> [Exercise aim]:
Across the entries below, tally every line that holds the string "contains" and reply with the number only.

%%

lemma pvMarkA_rowlen (mark : String) :
    ∀ (p : List (Int × Int)) (m : List (List String)) (i : Nat),
      ((pvMarkA m p mark)[i]?).map List.length = (m[i]?).map List.length := by
  intro p
  induction p with
  | nil => intro m i; rfl
  | cons c t ih =>
    intro m i
    rw [pvMarkA_cons, ih]
    by_cases hbr : pvGetA m c.1 c.2 = "."
    · rw [if_pos hbr]
      unfold pvSetA
      by_cases hi : i = c.1.toNat
      · rw [hi]
        by_cases hlen : c.1.toNat < m.length
        · rw [List.getElem?_set_self (by simpa using hlen), List.getElem?_eq_getElem hlen]
          simp [List.length_set, List.getD_eq_getElem?_getD, List.getElem?_eq_getElem hlen]
        · have h1 : m.length ≤ c.1.toNat := by omega
          rw [List.getElem?_eq_none (by simpa using h1), List.getElem?_eq_none h1]
      · rw [List.getElem?_set_ne (by omega)]
    · rw [if_neg hbr]

lemma pvMark_eq_render (m : List (List String)) (p : List (Int × Int)) (mark : String)
    (hmk : mark ≠ ".") (hp : ∀ q ∈ p, 0 ≤ q.1 ∧ 0 ≤ q.2) :
    pvMarkA m p mark = pvRenderB m p mark := by
  apply List.ext_getElem?
  intro i
  have hlen1 : (pvMarkA m p mark).length = m.length := pvMarkA_length mark p m
  have hlen2 : (pvRenderB m p mark).length = m.length := by
    unfold pvRenderB
    rw [List.length_map, PySem.List.length_enumerate]
  by_cases hi : i < m.length
  · rcases h1 : (pvMarkA m p mark)[i]? with _ | r1
    · rw [List.getElem?_eq_none_iff] at h1; omega
    · rcases h2 : (pvRenderB m p mark)[i]? with _ | r2
      · rw [List.getElem?_eq_none_iff] at h2; omega
      · congr 1
        have hr1len : r1.length = ((m[i]?).map List.length).getD 0 := by
          have := pvMarkA_rowlen mark p m i
          rw [h1] at this
          rw [← this]; rfl
        have hr2len : r2.length = ((m[i]?).map List.length).getD 0 := by
          unfold pvRenderB at h2
          rw [List.getElem?_map, PySem.List.getElem?_enumerate] at h2
          rcases hri : m[i]? with _ | r
          · rw [hri] at h2; cases h2
          · rw [hri] at h2
            simp only [Option.map_some] at h2
            cases h2
            simp [List.length_map, PySem.List.length_enumerate]
        apply List.ext_getElem?
        intro j
        have hc1 : r1[j]? = pvCharAt (pvMarkA m p mark) i j := by
          unfold pvCharAt; rw [h1]; rfl
        have hc2 : r2[j]? = pvCharAt (pvRenderB m p mark) i j := by
          unfold pvCharAt; rw [h2]; rfl
        rw [hc1, hc2, pvMarkA_charAt mark hmk p m hp i j, pvRenderB_charAt m p mark i j]
  · rw [List.getElem?_eq_none (by omega), List.getElem?_eq_none (by omega)]

-- ---------- MAIN: A's stack loop computes B's two phases ----------

lemma pvMain (maze : List (List String)) (cols : Int) (endP : Int × Int) :
    ∀ (fA : Nat) (stack : List ((Int × Int) × List (Int × Int))) (V : PySem.Set (Int × Int))
      (ps : List (List (Int × Int))) (fB : Nat),
      (∀ e ∈ stack, e.1 ∈ pvGrid (maze.length : Int) cols ∧ ∀ q ∈ e.2, 0 ≤ q.1 ∧ 0 ≤ q.2) →
      stack.length + 5 * pvUnvis (maze.length : Int) cols V + 1 ≤ fA →
      pvUnvis (maze.length : Int) cols V + 1 ≤ fB →
      pvLoopA maze (maze.length : Int) cols endP fA stack V
          (ps.map (fun p => pvRenderB maze p "@")) =
        (match pvRunB maze (maze.length : Int) cols endP fB stack V ps with
         | (_, ps2, some w) => ps2.map (fun p => pvRenderB maze p "@") ++ [pvRenderB maze w "p"]
         | (_, _, none) => []) := by
  intro fA
  induction fA with
  | zero => intro stack V ps fB _ h2 _; omega
  | succ fA ih =>
    intro stack V ps fB hg hA hB
    match stack with
    | [] => rw [pvLoopA_nil]; rfl
    | (c, p) :: rest =>
      obtain ⟨g, rfl⟩ : ∃ g, fB = g + 1 := ⟨fB - 1, by omega⟩
      rw [pvLoopA_cons]
      have hcg : c ∈ pvGrid (maze.length : Int) cols := (hg (c, p) List.mem_cons_self).1
      have hpn : ∀ q ∈ p, 0 ≤ q.1 ∧ 0 ≤ q.2 := (hg (c, p) List.mem_cons_self).2
      have hcn : 0 ≤ c.1 ∧ 0 ≤ c.2 := by
        rcases c with ⟨a, b⟩
        have := (pvGrid_mem_iff (maze.length : Int) cols a b).mp hcg
        exact ⟨this.1, this.2.2.1⟩
      have hpn' : ∀ q ∈ p ++ [c], 0 ≤ q.1 ∧ 0 ≤ q.2 := by
        intro q hq
        rcases List.mem_append.mp hq with h | h
        · exact hpn q h
        · rcases List.mem_singleton.mp h with rfl; exact hcn
      by_cases h1 : PySem.Set.contains V c = true
      · simp only [h1, if_true]
        have hv : pvDfsB maze (maze.length : Int) cols endP (g + 1) c p V ps = (V, ps, none) := by
          rw [pvDfsB_succ]; simp only [h1, if_true]
        have hrhs : pvRunB maze (maze.length : Int) cols endP (g + 1) ((c, p) :: rest) V ps =
            pvRunB maze (maze.length : Int) cols endP (g + 1) rest V ps := by
          simp only [pvRunB, hv]
        rw [hrhs]
        apply ih rest V ps (g + 1) (fun e he => hg e (List.mem_cons_of_mem _ he))
          (by simp only [List.length_cons] at hA; omega) hB
      · simp only [Bool.not_eq_true] at h1
        simp only [h1, Bool.false_eq_true, if_false]
        have hmr : pvMarkA maze (p ++ [c]) "@" = pvRenderB maze (p ++ [c]) "@" :=
          pvMark_eq_render maze (p ++ [c]) "@" (by decide) hpn'
        by_cases h2 : c = endP
        · subst h2
          rw [if_pos rfl]
          have hv : pvDfsB maze (maze.length : Int) cols c (g + 1) c p V ps =
              (PySem.Set.add V c, ps ++ [p ++ [c]], some (p ++ [c])) := by
            rw [pvDfsB_succ]
            rw [if_neg (by simp only [h1]; exact Bool.false_ne_true), if_pos rfl]
          have hrhs : pvRunB maze (maze.length : Int) cols c (g + 1) ((c, p) :: rest) V ps =
              (PySem.Set.add V c, ps ++ [p ++ [c]], some (p ++ [c])) := by
            simp only [pvRunB, hv]
          rw [hrhs]
          have hmp : pvMarkA maze (p ++ [c]) "p" = pvRenderB maze (p ++ [c]) "p" :=
            pvMark_eq_render maze (p ++ [c]) "p" (by decide) hpn'
          simp only [List.map_append, List.map_cons, List.map_nil]
          rw [hmr, hmp]
        · simp only [h2, if_false]
          have hlt : pvUnvis (maze.length : Int) cols (PySem.Set.add V c) < pvUnvis (maze.length : Int) cols V :=
            pvUnvis_add_lt _ _ V c hcg h1
          have hpos : 1 ≤ pvUnvis (maze.length : Int) cols V := pvUnvis_pos _ _ V c hcg h1
          have hlen := pvPushA_len maze (maze.length : Int) cols (p ++ [c]) c pvDirsA rest
          have hst' : (ps.map (fun p => pvRenderB maze p "@")) ++ [pvMarkA maze (p ++ [c]) "@"] =
              ((ps ++ [p ++ [c]]).map (fun p => pvRenderB maze p "@")) := by
            rw [hmr]; simp [List.map_append]
          rw [hst']
          have hstep1 := ih (pvDirsA.foldl (pvPushA maze (maze.length : Int) cols (p ++ [c]) c) rest)
            (PySem.Set.add V c) (ps ++ [p ++ [c]]) (g + 1)
            (pvPushA_inv maze (maze.length : Int) cols (p ++ [c]) c hpn' pvDirsA rest
              (fun e he => hg e (List.mem_cons_of_mem _ he)))
            (by have hdl : pvDirsA.length = 4 := rfl
                simp only [List.length_cons] at hA
                omega)
            (by omega)
          rw [hstep1]
          have hrevd : pvDirsA = pvDirsB.reverse := by decide
          have hfoldr : pvDirsA.foldl (pvPushA maze (maze.length : Int) cols (p ++ [c]) c) rest =
              pvDirsB.foldr (fun d s => pvPushA maze (maze.length : Int) cols (p ++ [c]) c s d) rest := by
            rw [hrevd, List.foldl_reverse]
          rw [hfoldr, pvRunB_fold]
          -- stability: the inner fold of dfs (g+1) uses fuel g
          have hstab : pvDirsB.foldl (pvStepB maze (maze.length : Int) cols endP (g + 1) c (p ++ [c]))
              (PySem.Set.add V c, ps ++ [p ++ [c]], none) =
              pvDirsB.foldl (pvStepB maze (maze.length : Int) cols endP g c (p ++ [c]))
              (PySem.Set.add V c, ps ++ [p ++ [c]], none) := by
            apply (pvStable maze (maze.length : Int) cols endP (pvUnvis (maze.length : Int) cols (PySem.Set.add V c))).2
            · simp only; omega
            · omega
            · omega
          rw [hstab]
          have hv : pvDfsB maze (maze.length : Int) cols endP (g + 1) c p V ps =
              pvDirsB.foldl (pvStepB maze (maze.length : Int) cols endP g c (p ++ [c]))
                (PySem.Set.add V c, ps ++ [p ++ [c]], none) := by
            rw [pvDfsB_succ]
            rw [if_neg (by simp only [h1]; decide), if_neg h2]
          have hrhs : pvRunB maze (maze.length : Int) cols endP (g + 1) ((c, p) :: rest) V ps =
              (match pvDirsB.foldl (pvStepB maze (maze.length : Int) cols endP g c (p ++ [c]))
                  (PySem.Set.add V c, ps ++ [p ++ [c]], none) with
               | (v, q, some w) => (v, q, some w)
               | (v, q, none) => pvRunB maze (maze.length : Int) cols endP (g + 1) rest v q) := by
            simp only [pvRunB]
            rw [hv]
          rw [hrhs]

-- ---------- the two S/E searches agree ----------

-- overwrite-fold over a list = first match over its reverse
lemma pvFoldOverwrite {α : Type} (P : α → Prop) [DecidablePred P] :
    ∀ (l : List α) (o : Option α),
      l.foldl (fun acc x => if P x then some x else acc) o =
        (l.reverse.find? (fun x => decide (P x))).or o := by
  intro l
  induction l with
  | nil => intro o; rfl
  | cons x t ih =>
    intro o
    simp only [List.foldl_cons, List.reverse_cons]
    rw [ih, List.find?_append]
    by_cases hx : P x
    · simp [hx]
    · simp [hx]

lemma pvScanA_eq_locate (m : List (List String)) (rows cols : Int) :
    pvScanA m rows cols = (pvLocateB m rows cols "S", pvLocateB m rows cols "E") := by
  have hbody : ∀ (i : Int),
      (fun (se : Option (Int × Int) × Option (Int × Int)) (j : Int) =>
        let se1 := if pvGetA m i j = "S" then (some (i, j), se.2) else se
        if pvGetA m i j = "E" then (se1.1, some (i, j)) else se1) =
      (fun (se : Option (Int × Int) × Option (Int × Int)) (j : Int) =>
        (if pvGetA m i j = "S" then some (i, j) else se.1,
         if pvGetA m i j = "E" then some (i, j) else se.2)) := by
    intro i
    funext se j
    by_cases hS : pvGetA m i j = "S"
    · simp [hS]
    · by_cases hE : pvGetA m i j = "E"
      · simp [hE]
      · simp [hS, hE]
  have hnest : pvScanA m rows cols =
      (pvGrid rows cols).foldl (fun se x =>
        (if pvGetA m x.1 x.2 = "S" then some x else se.1,
         if pvGetA m x.1 x.2 = "E" then some x else se.2)) (none, none) := by
    unfold pvScanA pvGrid
    rw [List.foldl_flatMap]
    congr 1
    funext se i
    rw [List.foldl_map, hbody i]
  rw [hnest]
  have hsplit : (pvGrid rows cols).foldl (fun se x =>
        (if pvGetA m x.1 x.2 = "S" then some x else se.1,
         if pvGetA m x.1 x.2 = "E" then some x else se.2)) (none, none) =
      ((pvGrid rows cols).foldl (fun o x => if pvGetA m x.1 x.2 = "S" then some x else o) none,
       (pvGrid rows cols).foldl (fun o x => if pvGetA m x.1 x.2 = "E" then some x else o) none) := by
    exact PySem.List.foldl_prod_mk
      (fun o x => if pvGetA m x.1 x.2 = "S" then some x else o)
      (fun o x => if pvGetA m x.1 x.2 = "E" then some x else o)
      (pvGrid rows cols) none none
  rw [hsplit]
  have hlist : (((PySem.List.pyRange 0 rows 1).reverse).flatMap (fun i =>
      ((PySem.List.pyRange 0 cols 1).reverse).map (fun j => ((i : Int), j)))) =
      (pvGrid rows cols).reverse := by
    unfold pvGrid
    rw [List.reverse_flatMap]
    congr 1
    funext i
    simp [Function.comp, List.map_reverse]
  have hpred : ∀ (t : String),
      (fun (p : Int × Int) => pvCellB m p.1 p.2 == t) =
      (fun (x : Int × Int) => decide (pvGetA m x.1 x.2 = t)) := by
    intro t
    funext x
    rw [pvCellB_eq]
    by_cases h : pvGetA m x.1 x.2 = t <;> simp [h]
  unfold pvLocateB
  rw [hlist, hpred "S", hpred "E"]
  rw [pvFoldOverwrite (fun x : Int × Int => pvGetA m x.1 x.2 = "S"),
      pvFoldOverwrite (fun x : Int × Int => pvGetA m x.1 x.2 = "E")]
  simp [Option.or_none]

lemma pvLocateB_grid (m : List (List String)) (rows cols : Int) (t : String) (s : Int × Int)
    (h : pvLocateB m rows cols t = some s) : s ∈ pvGrid rows cols := by
  unfold pvLocateB at h
  have hmem := List.mem_of_find?_eq_some h
  rw [List.mem_flatMap] at hmem
  rcases hmem with ⟨i, hi, hmap⟩
  rw [List.mem_map] at hmap
  rcases hmap with ⟨j, hj, rfl⟩
  rw [List.mem_reverse] at hi hj
  rw [pvGrid_mem_iff]
  have hi2 := PySem.List.mem_pyRange_one.mp hi
  have hj2 := PySem.List.mem_pyRange_one.mp hj
  exact ⟨hi2.1, hi2.2, hj2.1, hj2.2⟩

lemma pvUnvis_empty (rows cols : Int) :
    pvUnvis rows cols PySem.Set.empty ≤ rows.toNat * cols.toNat := by
  unfold pvUnvis
  have h1 : ((pvGrid rows cols).filter (fun x => !(PySem.Set.contains PySem.Set.empty x))).length ≤
      (pvGrid rows cols).length := List.length_filter_le _ _
  have h2 : (pvGrid rows cols).length = rows.toNat * cols.toNat := by
    simp only [pvGrid, List.length_flatMap, List.length_map, PySem.List.length_pyRange_one]
    simp only [List.map_const']
    rw [List.sum_replicate, PySem.List.length_pyRange_one]
    simp [smul_eq_mul]
  omega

%%

> [Exercise result]:
2